Input ▸
-- -- --

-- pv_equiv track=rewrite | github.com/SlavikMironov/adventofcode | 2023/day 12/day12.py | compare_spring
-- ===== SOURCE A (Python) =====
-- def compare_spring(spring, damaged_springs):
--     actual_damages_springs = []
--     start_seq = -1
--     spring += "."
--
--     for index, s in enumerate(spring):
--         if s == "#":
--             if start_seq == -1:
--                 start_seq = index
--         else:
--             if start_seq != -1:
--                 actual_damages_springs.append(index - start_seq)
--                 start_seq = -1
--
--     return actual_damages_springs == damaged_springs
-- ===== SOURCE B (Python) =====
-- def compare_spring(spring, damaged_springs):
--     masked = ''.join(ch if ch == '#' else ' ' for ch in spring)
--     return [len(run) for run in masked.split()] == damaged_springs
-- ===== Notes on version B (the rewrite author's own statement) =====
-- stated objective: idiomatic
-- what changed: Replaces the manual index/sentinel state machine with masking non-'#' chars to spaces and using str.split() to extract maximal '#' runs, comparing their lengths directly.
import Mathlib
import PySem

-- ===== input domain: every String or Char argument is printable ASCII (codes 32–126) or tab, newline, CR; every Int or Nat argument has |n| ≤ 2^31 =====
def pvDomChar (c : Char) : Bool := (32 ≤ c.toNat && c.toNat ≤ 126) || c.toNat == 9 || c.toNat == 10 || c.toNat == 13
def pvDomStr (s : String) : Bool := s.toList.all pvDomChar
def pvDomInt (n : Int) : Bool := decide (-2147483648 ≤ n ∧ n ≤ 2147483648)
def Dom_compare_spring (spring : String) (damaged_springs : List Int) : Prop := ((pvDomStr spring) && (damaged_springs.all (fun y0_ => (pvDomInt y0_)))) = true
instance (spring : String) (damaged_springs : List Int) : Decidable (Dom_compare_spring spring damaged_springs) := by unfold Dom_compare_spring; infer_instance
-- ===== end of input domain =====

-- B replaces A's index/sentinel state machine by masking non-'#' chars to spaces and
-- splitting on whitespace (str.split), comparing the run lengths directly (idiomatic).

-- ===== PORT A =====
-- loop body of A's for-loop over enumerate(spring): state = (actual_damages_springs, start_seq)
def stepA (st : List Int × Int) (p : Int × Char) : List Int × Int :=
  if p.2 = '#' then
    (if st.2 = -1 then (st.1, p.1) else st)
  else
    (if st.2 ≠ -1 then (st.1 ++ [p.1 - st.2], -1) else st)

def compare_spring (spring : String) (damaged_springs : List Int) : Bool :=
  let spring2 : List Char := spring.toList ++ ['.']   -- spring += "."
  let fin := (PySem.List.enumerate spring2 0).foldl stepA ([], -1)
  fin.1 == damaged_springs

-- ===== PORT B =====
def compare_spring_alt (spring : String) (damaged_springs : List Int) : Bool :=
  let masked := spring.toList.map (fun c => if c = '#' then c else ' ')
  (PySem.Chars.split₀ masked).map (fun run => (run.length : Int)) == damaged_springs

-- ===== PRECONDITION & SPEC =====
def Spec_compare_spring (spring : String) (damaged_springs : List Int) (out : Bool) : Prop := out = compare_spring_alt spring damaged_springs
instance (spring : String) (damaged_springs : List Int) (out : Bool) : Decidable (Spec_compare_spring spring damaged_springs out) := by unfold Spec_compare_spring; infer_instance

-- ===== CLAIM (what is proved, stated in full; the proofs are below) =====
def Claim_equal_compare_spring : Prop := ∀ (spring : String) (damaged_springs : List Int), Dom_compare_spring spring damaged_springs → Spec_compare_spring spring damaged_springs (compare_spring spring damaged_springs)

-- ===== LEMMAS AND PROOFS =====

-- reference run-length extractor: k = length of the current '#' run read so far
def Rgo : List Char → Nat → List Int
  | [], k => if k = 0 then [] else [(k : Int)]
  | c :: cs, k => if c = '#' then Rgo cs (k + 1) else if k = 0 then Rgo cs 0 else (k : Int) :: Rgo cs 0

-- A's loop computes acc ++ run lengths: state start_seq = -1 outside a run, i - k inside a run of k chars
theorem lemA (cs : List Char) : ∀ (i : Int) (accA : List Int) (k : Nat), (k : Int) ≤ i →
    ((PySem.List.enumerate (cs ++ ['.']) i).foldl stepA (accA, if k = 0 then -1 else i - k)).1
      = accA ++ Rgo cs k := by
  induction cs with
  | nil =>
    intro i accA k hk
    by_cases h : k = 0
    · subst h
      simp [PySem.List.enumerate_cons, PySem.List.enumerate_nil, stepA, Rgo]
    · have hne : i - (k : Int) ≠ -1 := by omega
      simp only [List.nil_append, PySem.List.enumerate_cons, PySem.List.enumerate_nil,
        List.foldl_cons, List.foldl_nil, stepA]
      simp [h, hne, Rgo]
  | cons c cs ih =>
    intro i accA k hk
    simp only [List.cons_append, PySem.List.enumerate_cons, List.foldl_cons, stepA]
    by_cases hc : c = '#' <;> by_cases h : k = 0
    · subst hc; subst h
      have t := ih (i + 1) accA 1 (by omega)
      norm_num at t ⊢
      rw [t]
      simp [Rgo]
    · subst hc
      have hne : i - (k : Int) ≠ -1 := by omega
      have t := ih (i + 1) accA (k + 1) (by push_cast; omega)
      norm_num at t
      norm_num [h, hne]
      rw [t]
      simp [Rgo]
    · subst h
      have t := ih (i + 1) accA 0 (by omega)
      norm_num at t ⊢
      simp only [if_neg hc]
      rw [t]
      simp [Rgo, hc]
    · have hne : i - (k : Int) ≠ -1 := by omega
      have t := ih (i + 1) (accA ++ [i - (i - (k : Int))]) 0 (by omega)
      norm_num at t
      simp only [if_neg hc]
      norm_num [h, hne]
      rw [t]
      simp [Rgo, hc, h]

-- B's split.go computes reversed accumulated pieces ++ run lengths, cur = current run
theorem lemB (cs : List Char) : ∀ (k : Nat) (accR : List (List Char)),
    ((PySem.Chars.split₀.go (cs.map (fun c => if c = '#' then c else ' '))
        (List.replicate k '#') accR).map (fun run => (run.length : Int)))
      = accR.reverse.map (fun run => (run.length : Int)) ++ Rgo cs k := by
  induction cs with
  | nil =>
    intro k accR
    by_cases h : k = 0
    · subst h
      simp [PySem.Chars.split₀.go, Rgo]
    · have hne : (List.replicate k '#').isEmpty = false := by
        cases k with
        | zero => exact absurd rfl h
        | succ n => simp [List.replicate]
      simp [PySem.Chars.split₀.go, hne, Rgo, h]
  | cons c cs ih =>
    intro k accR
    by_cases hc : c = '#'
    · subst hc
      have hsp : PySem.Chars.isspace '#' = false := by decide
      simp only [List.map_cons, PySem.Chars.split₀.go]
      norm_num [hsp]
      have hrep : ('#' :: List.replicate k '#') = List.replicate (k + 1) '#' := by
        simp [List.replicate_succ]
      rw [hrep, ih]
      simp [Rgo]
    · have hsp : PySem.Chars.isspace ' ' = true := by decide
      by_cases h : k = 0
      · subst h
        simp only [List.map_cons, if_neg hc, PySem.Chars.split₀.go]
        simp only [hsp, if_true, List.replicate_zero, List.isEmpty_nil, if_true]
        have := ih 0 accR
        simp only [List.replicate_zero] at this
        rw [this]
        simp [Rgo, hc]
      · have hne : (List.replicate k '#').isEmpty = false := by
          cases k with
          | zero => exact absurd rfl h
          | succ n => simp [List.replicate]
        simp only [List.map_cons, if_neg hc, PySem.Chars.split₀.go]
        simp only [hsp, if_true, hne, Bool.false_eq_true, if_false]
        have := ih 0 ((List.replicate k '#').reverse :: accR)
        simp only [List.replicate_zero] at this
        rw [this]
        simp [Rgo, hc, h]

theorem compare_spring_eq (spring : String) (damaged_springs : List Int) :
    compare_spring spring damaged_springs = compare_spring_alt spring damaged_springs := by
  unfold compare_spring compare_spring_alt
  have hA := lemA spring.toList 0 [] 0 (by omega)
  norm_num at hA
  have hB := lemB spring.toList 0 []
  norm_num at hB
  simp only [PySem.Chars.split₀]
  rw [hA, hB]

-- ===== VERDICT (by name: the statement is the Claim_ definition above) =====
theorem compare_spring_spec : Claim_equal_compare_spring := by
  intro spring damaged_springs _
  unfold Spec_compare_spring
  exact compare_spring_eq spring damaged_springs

-- -- --

Task description ▸
In the data above, retype exactly and only the lines between the one holding "def Spec_compare_spring (spring" and the one holding "-- ===== CLAIM", inclusive.

Expected answer ▸
def Spec_compare_spring (spring : String) (damaged_springs : List Int) (out : Bool) : Prop := out = compare_spring_alt spring damaged_springs
instance (spring : String) (damaged_springs : List Int) (out : Bool) : Decidable (Spec_compare_spring spring damaged_springs out) := by unfold Spec_compare_spring; infer_instance

-- ===== CLAIM (what is proved, stated in full; the proofs are below) =====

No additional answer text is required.